- [YOUR GOAL] Reply with the data below, repeated exactly in full.

Excerpts from a dataset

-- pv_equiv track=rewrite | github.com/rlegg15/devPanel | FltLog.py | makList
-- ===== SOURCE A (Python) =====
-- def makList(lin):
--      j=1
--      n=1
--      linpv = "ACCL:L" + str(lin) + "B:"
--
--      pvList = []
--      if  lin == 0:
--         for j in range(1,9):
--             pvList.append(linpv + "01" + str(j) +"0:RFS:INTLK_FIRST")
--
--      if  lin == 1:
--         for n in range(2,4):
--            for j in range(1,9):
--               pvList.append(linpv + "0"+str(n) + str(j) +"0:RFS:INTLK_FIRST")
--         for n in range(1,3):
--            for j in range(1, 9):
--               pvList.append(linpv + "H" +str(n) +str(j) + "0:RFS:INTLK_FIRST")
--
--      if  lin == 2:
--         for n in range(4,16):
--            if n < 10:
--              for j in range(1,9):
--                 pvList.append(linpv + "0" + str(n) + str(j) +"0:RFS:INTLK_FIRST")
--            else:
--              for j in range(1,9):
--                 pvList.append(linpv + str(n) +str(j) + "0:RFS:INTLK_FIRST")
--
--      if  lin == 3:
--         for n in range(16,36):
--            for j in range(1,9):
--               pvList.append(linpv + str(n) + str(j) +"0:RFS:INTLK_FIRST")
--      return pvList
-- ===== SOURCE B (Python) =====
-- def makList(lin):
--     if lin == 0:
--         groups = ["01"]
--     elif lin == 1:
--         groups = ["02", "03", "H1", "H2"]
--     elif lin == 2:
--         groups = ["%02d" % n for n in range(4, 16)]
--     elif lin == 3:
--         groups = [str(n) for n in range(16, 36)]
--     else:
--         groups = []
--     linpv = "ACCL:L" + str(lin) + "B:"
--     return [linpv + g + str(j) + "0:RFS:INTLK_FIRST"
--             for g in groups for j in range(1, 9)]
-- ===== Notes on version B (the rewrite author's own statement) =====
-- stated objective: simpler
-- what changed: Replaces the four bespoke conditional loop nests (with an inline zero-padding branch) by one ordered table of two-character prefixes selected by lin, followed by a single uniform comprehension over (prefix, channel).
import Mathlib
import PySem

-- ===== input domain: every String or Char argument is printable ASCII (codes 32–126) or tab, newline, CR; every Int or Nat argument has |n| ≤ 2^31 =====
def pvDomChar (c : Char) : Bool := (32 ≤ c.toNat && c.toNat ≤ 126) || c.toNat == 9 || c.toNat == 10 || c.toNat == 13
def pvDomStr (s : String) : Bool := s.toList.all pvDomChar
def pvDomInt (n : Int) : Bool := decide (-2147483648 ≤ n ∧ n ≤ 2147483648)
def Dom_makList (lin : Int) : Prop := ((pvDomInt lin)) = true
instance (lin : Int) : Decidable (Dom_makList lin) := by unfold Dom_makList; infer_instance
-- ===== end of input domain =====

-- B replaces A's four bespoke conditional loop nests by a prefix table plus one uniform pass; objective: simpler.

-- ===== PORT A =====
def makList (lin : Int) : List String :=
  let linpv := "ACCL:L" ++ PySem.Int.toStr lin ++ "B:"
  let pvList : List String := []
  let pvList :=
    if lin = 0 then
      (PySem.List.pyRange 1 9 1).foldl
        (fun acc j => acc ++ [linpv ++ "01" ++ PySem.Int.toStr j ++ "0:RFS:INTLK_FIRST"]) pvList
    else pvList
  let pvList :=
    if lin = 1 then
      let pvList :=
        (PySem.List.pyRange 2 4 1).foldl
          (fun acc n => (PySem.List.pyRange 1 9 1).foldl
            (fun acc j => acc ++ [linpv ++ "0" ++ PySem.Int.toStr n ++ PySem.Int.toStr j ++ "0:RFS:INTLK_FIRST"]) acc) pvList
      (PySem.List.pyRange 1 3 1).foldl
        (fun acc n => (PySem.List.pyRange 1 9 1).foldl
          (fun acc j => acc ++ [linpv ++ "H" ++ PySem.Int.toStr n ++ PySem.Int.toStr j ++ "0:RFS:INTLK_FIRST"]) acc) pvList
    else pvList
  let pvList :=
    if lin = 2 then
      (PySem.List.pyRange 4 16 1).foldl
        (fun acc n =>
          if n < 10 then
            (PySem.List.pyRange 1 9 1).foldl
              (fun acc j => acc ++ [linpv ++ "0" ++ PySem.Int.toStr n ++ PySem.Int.toStr j ++ "0:RFS:INTLK_FIRST"]) acc
          else
            (PySem.List.pyRange 1 9 1).foldl
              (fun acc j => acc ++ [linpv ++ PySem.Int.toStr n ++ PySem.Int.toStr j ++ "0:RFS:INTLK_FIRST"]) acc) pvList
    else pvList
  let pvList :=
    if lin = 3 then
      (PySem.List.pyRange 16 36 1).foldl
        (fun acc n => (PySem.List.pyRange 1 9 1).foldl
          (fun acc j => acc ++ [linpv ++ PySem.Int.toStr n ++ PySem.Int.toStr j ++ "0:RFS:INTLK_FIRST"]) acc) pvList
    else pvList
  pvList

-- ===== PORT B =====
-- "%02d" % n for 0 ≤ n < 100 (B only uses it on 4..15)
def pad2 (n : Int) : String :=
  if n < 10 then "0" ++ PySem.Int.toStr n else PySem.Int.toStr n

def makList_alt (lin : Int) : List String :=
  let groups : List String :=
    if lin = 0 then ["01"]
    else if lin = 1 then ["02", "03", "H1", "H2"]
    else if lin = 2 then (PySem.List.pyRange 4 16 1).map pad2
    else if lin = 3 then (PySem.List.pyRange 16 36 1).map PySem.Int.toStr
    else []
  let linpv := "ACCL:L" ++ PySem.Int.toStr lin ++ "B:"
  groups.flatMap (fun g =>
    (PySem.List.pyRange 1 9 1).map
      (fun j => linpv ++ g ++ PySem.Int.toStr j ++ "0:RFS:INTLK_FIRST"))

-- ===== PRECONDITION & SPEC =====
def Spec_makList (lin : Int) (out : List String) : Prop := out = makList_alt lin
instance (lin : Int) (out : List String) : Decidable (Spec_makList lin out) := by unfold Spec_makList; infer_instance

-- ===== CLAIM (what is proved, stated in full; the proofs are below) =====
def Claim_equal_makList : Prop := ∀ (lin : Int), Dom_makList lin → Spec_makList lin (makList lin)

-- ===== LEMMAS AND PROOFS =====

theorem makList_other (lin : Int) (h0 : lin ≠ 0) (h1 : lin ≠ 1) (h2 : lin ≠ 2) (h3 : lin ≠ 3) :
    makList lin = makList_alt lin := by
  simp [makList, makList_alt, h0, h1, h2, h3]

-- ===== VERDICT (by name: the statement is the Claim_ definition above) =====
set_option maxRecDepth 20000 in
theorem makList_spec : Claim_equal_makList := by
  intro lin _
  show makList lin = makList_alt lin
  by_cases h0 : lin = 0
  · subst h0; decide
  by_cases h1 : lin = 1
  · subst h1; decide
  by_cases h2 : lin = 2
  · subst h2; decide
  by_cases h3 : lin = 3
  · subst h3; decide
  exact makList_other lin h0 h1 h2 h3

- [ANSWER BOX]
-- pv_equiv track=rewrite | github.com/rlegg15/devPanel | FltLog.py | makList
-- ===== SOURCE A (Python) =====
-- def makList(lin):
--      j=1
--      n=1
--      linpv = "ACCL:L" + str(lin) + "B:"
--
--      pvList = []
--      if  lin == 0:
--         for j in range(1,9):
--             pvList.append(linpv + "01" + str(j) +"0:RFS:INTLK_FIRST")
--
--      if  lin == 1:
--         for n in range(2,4):
--            for j in range(1,9):
--               pvList.append(linpv + "0"+str(n) + str(j) +"0:RFS:INTLK_FIRST")
--         for n in range(1,3):
--            for j in range(1, 9):
--               pvList.append(linpv + "H" +str(n) +str(j) + "0:RFS:INTLK_FIRST")
--
--      if  lin == 2:
--         for n in range(4,16):
--            if n < 10:
--              for j in range(1,9):
--                 pvList.append(linpv + "0" + str(n) + str(j) +"0:RFS:INTLK_FIRST")
--            else:
--              for j in range(1,9):
--                 pvList.append(linpv + str(n) +str(j) + "0:RFS:INTLK_FIRST")
--
--      if  lin == 3:
--         for n in range(16,36):
--            for j in range(1,9):
--               pvList.append(linpv + str(n) + str(j) +"0:RFS:INTLK_FIRST")
--      return pvList
-- ===== SOURCE B (Python) =====
-- def makList(lin):
--     if lin == 0:
--         groups = ["01"]
--     elif lin == 1:
--         groups = ["02", "03", "H1", "H2"]
--     elif lin == 2:
--         groups = ["%02d" % n for n in range(4, 16)]
--     elif lin == 3:
--         groups = [str(n) for n in range(16, 36)]
--     else:
--         groups = []
--     linpv = "ACCL:L" + str(lin) + "B:"
--     return [linpv + g + str(j) + "0:RFS:INTLK_FIRST"
--             for g in groups for j in range(1, 9)]
-- ===== Notes on version B (the rewrite author's own statement) =====
-- stated objective: simpler
-- what changed: Replaces the four bespoke conditional loop nests (with an inline zero-padding branch) by one ordered table of two-character prefixes selected by lin, followed by a single uniform comprehension over (prefix, channel).
import Mathlib
import PySem

-- ===== input domain: every String or Char argument is printable ASCII (codes 32–126) or tab, newline, CR; every Int or Nat argument has |n| ≤ 2^31 =====
def pvDomChar (c : Char) : Bool := (32 ≤ c.toNat && c.toNat ≤ 126) || c.toNat == 9 || c.toNat == 10 || c.toNat == 13
def pvDomStr (s : String) : Bool := s.toList.all pvDomChar
def pvDomInt (n : Int) : Bool := decide (-2147483648 ≤ n ∧ n ≤ 2147483648)
def Dom_makList (lin : Int) : Prop := ((pvDomInt lin)) = true
instance (lin : Int) : Decidable (Dom_makList lin) := by unfold Dom_makList; infer_instance
-- ===== end of input domain =====

-- B replaces A's four bespoke conditional loop nests by a prefix table plus one uniform pass; objective: simpler.

-- ===== PORT A =====
def makList (lin : Int) : List String :=
  let linpv := "ACCL:L" ++ PySem.Int.toStr lin ++ "B:"
  let pvList : List String := []
  let pvList :=
    if lin = 0 then
      (PySem.List.pyRange 1 9 1).foldl
        (fun acc j => acc ++ [linpv ++ "01" ++ PySem.Int.toStr j ++ "0:RFS:INTLK_FIRST"]) pvList
    else pvList
  let pvList :=
    if lin = 1 then
      let pvList :=
        (PySem.List.pyRange 2 4 1).foldl
          (fun acc n => (PySem.List.pyRange 1 9 1).foldl
            (fun acc j => acc ++ [linpv ++ "0" ++ PySem.Int.toStr n ++ PySem.Int.toStr j ++ "0:RFS:INTLK_FIRST"]) acc) pvList
      (PySem.List.pyRange 1 3 1).foldl
        (fun acc n => (PySem.List.pyRange 1 9 1).foldl
          (fun acc j => acc ++ [linpv ++ "H" ++ PySem.Int.toStr n ++ PySem.Int.toStr j ++ "0:RFS:INTLK_FIRST"]) acc) pvList
    else pvList
  let pvList :=
    if lin = 2 then
      (PySem.List.pyRange 4 16 1).foldl
        (fun acc n =>
          if n < 10 then
            (PySem.List.pyRange 1 9 1).foldl
              (fun acc j => acc ++ [linpv ++ "0" ++ PySem.Int.toStr n ++ PySem.Int.toStr j ++ "0:RFS:INTLK_FIRST"]) acc
          else
            (PySem.List.pyRange 1 9 1).foldl
              (fun acc j => acc ++ [linpv ++ PySem.Int.toStr n ++ PySem.Int.toStr j ++ "0:RFS:INTLK_FIRST"]) acc) pvList
    else pvList
  let pvList :=
    if lin = 3 then
      (PySem.List.pyRange 16 36 1).foldl
        (fun acc n => (PySem.List.pyRange 1 9 1).foldl
          (fun acc j => acc ++ [linpv ++ PySem.Int.toStr n ++ PySem.Int.toStr j ++ "0:RFS:INTLK_FIRST"]) acc) pvList
    else pvList
  pvList

-- ===== PORT B =====
-- "%02d" % n for 0 ≤ n < 100 (B only uses it on 4..15)
def pad2 (n : Int) : String :=
  if n < 10 then "0" ++ PySem.Int.toStr n else PySem.Int.toStr n

def makList_alt (lin : Int) : List String :=
  let groups : List String :=
    if lin = 0 then ["01"]
    else if lin = 1 then ["02", "03", "H1", "H2"]
    else if lin = 2 then (PySem.List.pyRange 4 16 1).map pad2
    else if lin = 3 then (PySem.List.pyRange 16 36 1).map PySem.Int.toStr
    else []
  let linpv := "ACCL:L" ++ PySem.Int.toStr lin ++ "B:"
  groups.flatMap (fun g =>
    (PySem.List.pyRange 1 9 1).map
      (fun j => linpv ++ g ++ PySem.Int.toStr j ++ "0:RFS:INTLK_FIRST"))

-- ===== PRECONDITION & SPEC =====
def Spec_makList (lin : Int) (out : List String) : Prop := out = makList_alt lin
instance (lin : Int) (out : List String) : Decidable (Spec_makList lin out) := by unfold Spec_makList; infer_instance

-- ===== CLAIM (what is proved, stated in full; the proofs are below) =====
def Claim_equal_makList : Prop := ∀ (lin : Int), Dom_makList lin → Spec_makList lin (makList lin)

-- ===== LEMMAS AND PROOFS =====

theorem makList_other (lin : Int) (h0 : lin ≠ 0) (h1 : lin ≠ 1) (h2 : lin ≠ 2) (h3 : lin ≠ 3) :
    makList lin = makList_alt lin := by
  simp [makList, makList_alt, h0, h1, h2, h3]

-- ===== VERDICT (by name: the statement is the Claim_ definition above) =====
set_option maxRecDepth 20000 in
theorem makList_spec : Claim_equal_makList := by
  intro lin _
  show makList lin = makList_alt lin
  by_cases h0 : lin = 0
  · subst h0; decide
  by_cases h1 : lin = 1
  · subst h1; decide
  by_cases h2 : lin = 2
  · subst h2; decide
  by_cases h3 : lin = 3
  · subst h3; decide
  exact makList_other lin h0 h1 h2 h3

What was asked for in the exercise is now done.